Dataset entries
-- pv_equiv track=rewrite | github.com/jeandsonmarques/Summarizer | plugin/power_bi_summarizer/report_view/report_chart_widget.py | _merge_ids
-- ===== SOURCE A (Python) =====
-- from typing import List
--
-- def _merge_ids(groups) -> List[int]:
--     merged = []
--     seen = set()
--     for group in groups or []:
--         for feature_id in group or []:
--             if feature_id in seen:
--                 continue
--             seen.add(feature_id)
--             merged.append(int(feature_id))
--     return merged
-- ===== SOURCE B (Python) =====
-- from typing import List
--
-- def _merge_ids(groups) -> List[int]:
--     flat = [x for g in (groups or []) for x in (g or [])]
--     # iterate in reverse so the FIRST occurrence's index wins
--     first = {x: i for i, x in reversed(list(enumerate(flat)))}
--     return [int(flat[i]) for i in sorted(first.values())]
-- ===== Notes on version B (the rewrite author's own statement) =====
-- stated objective: alternative
-- what changed: Replaces A's single fused loop with a mutable seen-set by an index-based algorithm: build a value-to-first-occurrence-index map by iterating the flattened list in reverse (so the smallest index wins), then sort those indices and read the elements back off the flattened list.
import Mathlib
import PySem

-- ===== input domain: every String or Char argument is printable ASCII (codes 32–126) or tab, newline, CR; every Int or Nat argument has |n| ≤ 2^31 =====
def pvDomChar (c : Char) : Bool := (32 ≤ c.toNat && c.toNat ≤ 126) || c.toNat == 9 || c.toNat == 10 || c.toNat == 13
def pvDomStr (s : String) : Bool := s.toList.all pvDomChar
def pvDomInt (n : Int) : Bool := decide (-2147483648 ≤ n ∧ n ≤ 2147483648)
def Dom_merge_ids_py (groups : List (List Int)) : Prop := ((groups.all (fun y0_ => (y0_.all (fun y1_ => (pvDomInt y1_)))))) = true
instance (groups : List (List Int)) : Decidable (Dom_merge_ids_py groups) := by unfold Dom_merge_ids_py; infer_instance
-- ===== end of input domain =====

-- B drops A's fused seen-set loop: it maps each value to its first-occurrence index (reverse
-- iteration, so the smallest index wins), sorts those indices and reads the elements back.
-- ===== PORT A =====
def merge_ids_py (groups : List (List Int)) : List Int :=
  (groups.foldl (fun st group =>
      group.foldl (fun (st : List Int × PySem.Set Int) feature_id =>
          if PySem.Set.contains st.2 feature_id then st
          else (st.1 ++ [feature_id], PySem.Set.add st.2 feature_id)) st)
    (([] : List Int), (PySem.Set.empty : PySem.Set Int))).1

-- ===== PORT B =====
-- flat[i]: every i drawn from `first.values` is a stored enumerate index, hence a valid
-- nonnegative index, where pyGetD coincides with Python's flat[i].
def merge_ids_py_alt (groups : List (List Int)) : List Int :=
  let flat := groups.flatMap (fun g => g)
  let first := ((PySem.List.enumerate flat).reverse).foldl
      (fun (d : PySem.Dict Int Int) p => d.insert p.2 p.1) PySem.Dict.empty
  (PySem.List.sorted (PySem.Dict.values first) (fun i => i) false).map
      (fun i => PySem.List.pyGetD flat i 0)

-- ===== PRECONDITION & SPEC =====
def Spec_merge_ids_py (groups : List (List Int)) (out : List Int) : Prop := out = merge_ids_py_alt groups
instance (groups : List (List Int)) (out : List Int) : Decidable (Spec_merge_ids_py groups out) := by unfold Spec_merge_ids_py; infer_instance

-- ===== CLAIM (what is proved, stated in full; the proofs are below) =====
def Claim_equal_merge_ids_py : Prop := ∀ (groups : List (List Int)), Dom_merge_ids_py groups → Spec_merge_ids_py groups (merge_ids_py groups)

-- ===== LEMMAS AND PROOFS =====

-- the pairs of `enumerate flat` holding a first occurrence (proof-side characterisation)
def firstOccs (l : List Int) : List (Int × Int) :=
  (PySem.List.enumerate l).filter (fun p => !decide (p.2 ∈ l.take p.1.toNat))

-- A's inner loop keeps the pair (merged, seen) equal componentwise when started equal,
-- and both components evolve by Set.add.
theorem inner_pair (l : List Int) (s : PySem.Set Int) :
    l.foldl (fun (st : List Int × PySem.Set Int) x =>
        if PySem.Set.contains st.2 x then st
        else (st.1 ++ [x], PySem.Set.add st.2 x)) (s, s)
      = (l.foldl PySem.Set.add s, l.foldl PySem.Set.add s) := by
  induction l generalizing s with
  | nil => rfl
  | cons x xs ih =>
      simp only [List.foldl_cons]
      by_cases h : x ∈ s
      · have ha : PySem.Set.add s x = s := by simp [PySem.Set.add, h]
        rw [if_pos (by simpa using h), ih, ha]
      · have ha : PySem.Set.add s x = s ++ [x] := by simp [PySem.Set.add, h]
        rw [if_neg (by simpa using h), ha, ih]

-- A's result is set(flattened) in first-occurrence order.
theorem merge_ids_py_eq (groups : List (List Int)) :
    merge_ids_py groups = PySem.Set.ofList (groups.flatMap (fun g => g)) := by
  rw [PySem.Set.ofList_eq_foldl, List.flatMap_id', List.foldl_flatten]
  unfold merge_ids_py
  suffices h : ∀ (s : PySem.Set Int),
      groups.foldl (fun st group =>
          group.foldl (fun (st : List Int × PySem.Set Int) feature_id =>
              if PySem.Set.contains st.2 feature_id then st
              else (st.1 ++ [feature_id], PySem.Set.add st.2 feature_id)) st) (s, s)
        = (groups.foldl (fun s g => g.foldl PySem.Set.add s) s,
           groups.foldl (fun s g => g.foldl PySem.Set.add s) s) by
    rw [show (([] : List Int), (PySem.Set.empty : PySem.Set Int))
          = ((PySem.Set.empty : PySem.Set Int), (PySem.Set.empty : PySem.Set Int)) from rfl,
        h PySem.Set.empty]
    rfl
  intro s
  induction groups generalizing s with
  | nil => rfl
  | cons g gs ih => simp only [List.foldl_cons, inner_pair, ih]

-- the first-occurrence pairs carry exactly set(l) as their second components
theorem mem_foldl_add (l : List Int) (s : PySem.Set Int) (x : Int) :
    x ∈ l.foldl PySem.Set.add s ↔ x ∈ s ∨ x ∈ l := by
  induction l generalizing s with
  | nil => simp
  | cons y ys ih =>
      simp only [List.foldl_cons, ih, PySem.Set.add]
      by_cases h : y ∈ s <;> by_cases hx : x = y <;> simp [h, hx]

theorem mapSnd_firstOccs (l : List Int) :
    (firstOccs l).map (fun p => p.2) = PySem.Set.ofList l := by
  rw [PySem.Set.ofList_eq_foldl]
  unfold firstOccs
  induction l using List.reverseRecOn with
  | nil => rfl
  | append_singleton xs x ih =>
      rw [List.foldl_append, PySem.List.enumerate_append]
      have hfilter : ∀ p ∈ PySem.List.enumerate xs,
          (!decide (p.2 ∈ (xs ++ [x]).take p.1.toNat))
            = (!decide (p.2 ∈ xs.take p.1.toNat)) := by
        intro p hp
        obtain ⟨k, hk, rfl⟩ := (PySem.List.mem_enumerate_iff _ _ _).1 hp
        have hkk : ((0 : Int) + k).toNat = k := by omega
        rw [hkk, List.take_append_of_le_length (Nat.le_of_lt hk)]
      rw [List.filter_append, List.filter_congr hfilter, List.map_append, ih]
      simp only [PySem.List.enumerate, List.foldl_cons, List.foldl_nil, PySem.Set.add]
      by_cases hx : x ∈ xs
      · have hmem : x ∈ xs.foldl PySem.Set.add ([] : PySem.Set Int) := by
          rw [mem_foldl_add]; right; exact hx
        simp [List.take_append_of_le_length (Nat.le_refl _), hx, hmem]
      · have hmem : x ∉ xs.foldl PySem.Set.add ([] : PySem.Set Int) := by
          rw [mem_foldl_add]; simp [hx]
        simp [List.take_append_of_le_length (Nat.le_refl _), hx, hmem]

-- last insert wins: a fold of inserts is looked up through find? on the reversed pair list
theorem get?_foldl_insert (ps : List (Int × Int)) (d : PySem.Dict Int Int) (k : Int) :
    (ps.foldl (fun d p => d.insert p.2 p.1) d).get? k
      = match ps.reverse.find? (fun p => p.2 == k) with
        | some p => some p.1
        | none => d.get? k := by
  induction ps using List.reverseRecOn generalizing d with
  | nil => rfl
  | append_singleton qs q ih =>
      rw [List.foldl_append, List.foldl_cons, List.foldl_nil, List.reverse_append]
      simp only [List.reverse_singleton, List.singleton_append, List.find?_cons]
      by_cases h : q.2 = k
      · simp [h, PySem.Dict.get?_insert_self]
      · have : (q.2 == k) = false := by simpa using h
        rw [this]
        have hne : k ≠ q.2 := fun hkq => h hkq.symm
        rw [PySem.Dict.get?_insert_of_ne _ _ hne]
        exact ih d

-- in enumerate, the first pair whose value is l[k] is (s+k, l[k]) when k is a first occurrence
theorem find?_enumerate_firstocc (l : List Int) (s : Int) (k : Nat) (hk : k < l.length)
    (hnot : l[k] ∉ l.take k) :
    (PySem.List.enumerate l s).find? (fun q => q.2 == l[k]) = some (s + k, l[k]) := by
  induction l generalizing s k with
  | nil => simp at hk
  | cons y ys ih =>
      rw [PySem.List.enumerate_cons, List.find?_cons]
      cases k with
      | zero => simp
      | succ k =>
          have hk' : k < ys.length := by simpa using hk
          have hget : (y :: ys)[k + 1] = ys[k] := by simp
          have hne : (y :: ys)[k + 1] ≠ y := by
            intro h
            exact hnot (by simp [List.take_succ_cons, h])
          have hpred : ((y : Int) == (y :: ys)[k + 1]) = false := by
            simpa using fun h => hne h.symm
          rw [hpred]
          have hnot' : ys[k] ∉ ys.take k := by
            intro h
            exact hnot (by simp [List.take_succ_cons, hget, h])
          have := ih (s + 1) k hk' (by simpa [hget] using hnot')
          rw [hget] at *
          rw [this]
          simp only []
          have harith : s + 1 + (k : Int) = s + ((k : Nat) + 1 : Nat) := by push_cast; omega
          rw [harith]

-- members of firstOccs are genuine first occurrences: (k, l[k]) with l[k] not earlier
theorem mem_firstOccs (l : List Int) (p : Int × Int) (hp : p ∈ firstOccs l) :
    ∃ (k : Nat) (h : k < l.length), p = ((k : Int), l[k]) ∧ l[k] ∉ l.take k := by
  unfold firstOccs at hp
  have hmem := List.mem_of_mem_filter hp
  have hcond := List.of_mem_filter hp
  obtain ⟨k, hk, rfl⟩ := (PySem.List.mem_enumerate_iff _ _ _).1 hmem
  refine ⟨k, hk, by norm_num, ?_⟩
  have : ((0 : Int) + k).toNat = k := by omega
  rw [this] at hcond
  simpa using hcond

-- the first-occurrence map's lookup at a first-occurrence value is its index
theorem get?_first (l : List Int) (p : Int × Int) (hp : p ∈ firstOccs l) :
    ((((PySem.List.enumerate l).reverse).foldl
        (fun (d : PySem.Dict Int Int) q => d.insert q.2 q.1) PySem.Dict.empty).get? p.2)
      = some p.1 := by
  rw [get?_foldl_insert, List.reverse_reverse]
  obtain ⟨k, hk, rfl, hnot⟩ := mem_firstOccs l p hp
  have := find?_enumerate_firstocc l 0 k hk hnot
  simp only [zero_add] at this
  rw [this]

-- ===== VERDICT (by name: the statement is the Claim_ definition above) =====
theorem merge_ids_py_spec : Claim_equal_merge_ids_py := by
  intro groups _
  unfold Spec_merge_ids_py merge_ids_py_alt
  rw [merge_ids_py_eq]
  set flat := groups.flatMap (fun g => g) with hflat
  set first := ((PySem.List.enumerate flat).reverse).foldl
      (fun (d : PySem.Dict Int Int) p => d.insert p.2 p.1) PySem.Dict.empty with hfirst
  have hnodup : first.keys.Nodup :=
    PySem.Dict.nodup_keys_foldl_insert_key (ν := Int)
      ((PySem.List.enumerate flat).reverse) (fun (p : Int × Int) => p.2)
      (fun d p => p.1) PySem.Dict.empty (PySem.Dict.nodup_keys_empty)
  have hkeys : first.keys = PySem.Set.ofList flat.reverse := by
    have h := PySem.Dict.keys_foldl_insert_key (ν := Int)
      ((PySem.List.enumerate flat).reverse) (fun (p : Int × Int) => p.2)
      (fun d p => p.1) PySem.Dict.empty
    rw [List.map_reverse, PySem.List.map_snd_enumerate] at h
    refine h.trans ?_
    rw [PySem.Set.ofList_eq_foldl]
    simp [PySem.Set.update, PySem.Dict.keys_empty]
  have hperm : first.keys.Perm ((firstOccs flat).map (fun p => p.2)) := by
    rw [mapSnd_firstOccs, hkeys]
    rw [List.perm_ext_iff_of_nodup (PySem.Set.nodup_ofList _) (PySem.Set.nodup_ofList _)]
    intro a
    rw [PySem.Set.mem_ofList, PySem.Set.mem_ofList, List.mem_reverse]
  have hvperm : ((firstOccs flat).map (fun p => p.1)).Perm first.values := by
    rw [PySem.Dict.values_eq_map_keys first hnodup 0]
    have h1 : (first.keys.map (fun k => first.getD k 0)).Perm
        (((firstOccs flat).map (fun p => p.2)).map (fun k => first.getD k 0)) :=
      hperm.map _
    have h2 : ((firstOccs flat).map (fun p => p.2)).map (fun k => first.getD k 0)
        = (firstOccs flat).map (fun p => p.1) := by
      rw [List.map_map]
      refine List.map_congr_left ?_
      intro p hp
      exact PySem.Dict.getD_of_get?_eq_some first 0 (get?_first flat p hp)
    rw [h2] at h1
    exact h1.symm
  have hpw : ((firstOccs flat).map (fun p => p.1)).Pairwise (fun a b => a < b) := by
    rw [List.pairwise_map]
    exact List.Pairwise.sublist List.filter_sublist (PySem.List.pairwise_lt_enumerate flat 0)
  show PySem.Set.ofList flat
      = (PySem.List.sorted first.values (fun i => i) false).map
          (fun i => PySem.List.pyGetD flat i 0)
  rw [PySem.List.sorted_eq_of_perm_of_pairwise_lt _ _ _ hvperm hpw]
  rw [List.map_map]
  rw [← mapSnd_firstOccs flat]
  refine (List.map_congr_left ?_)
  intro p hp
  obtain ⟨k, hk, rfl, -⟩ := mem_firstOccs flat p hp
  simp only [Function.comp]
  rw [PySem.List.pyGetD_natCast, List.getD_eq_getElem _ _ hk]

◆ Task statement ◆
When a line of the records includes "components", that line belongs in the answer.

◆ Result ◆
-- and both components evolve by Set.add.
-- the first-occurrence pairs carry exactly set(l) as their second components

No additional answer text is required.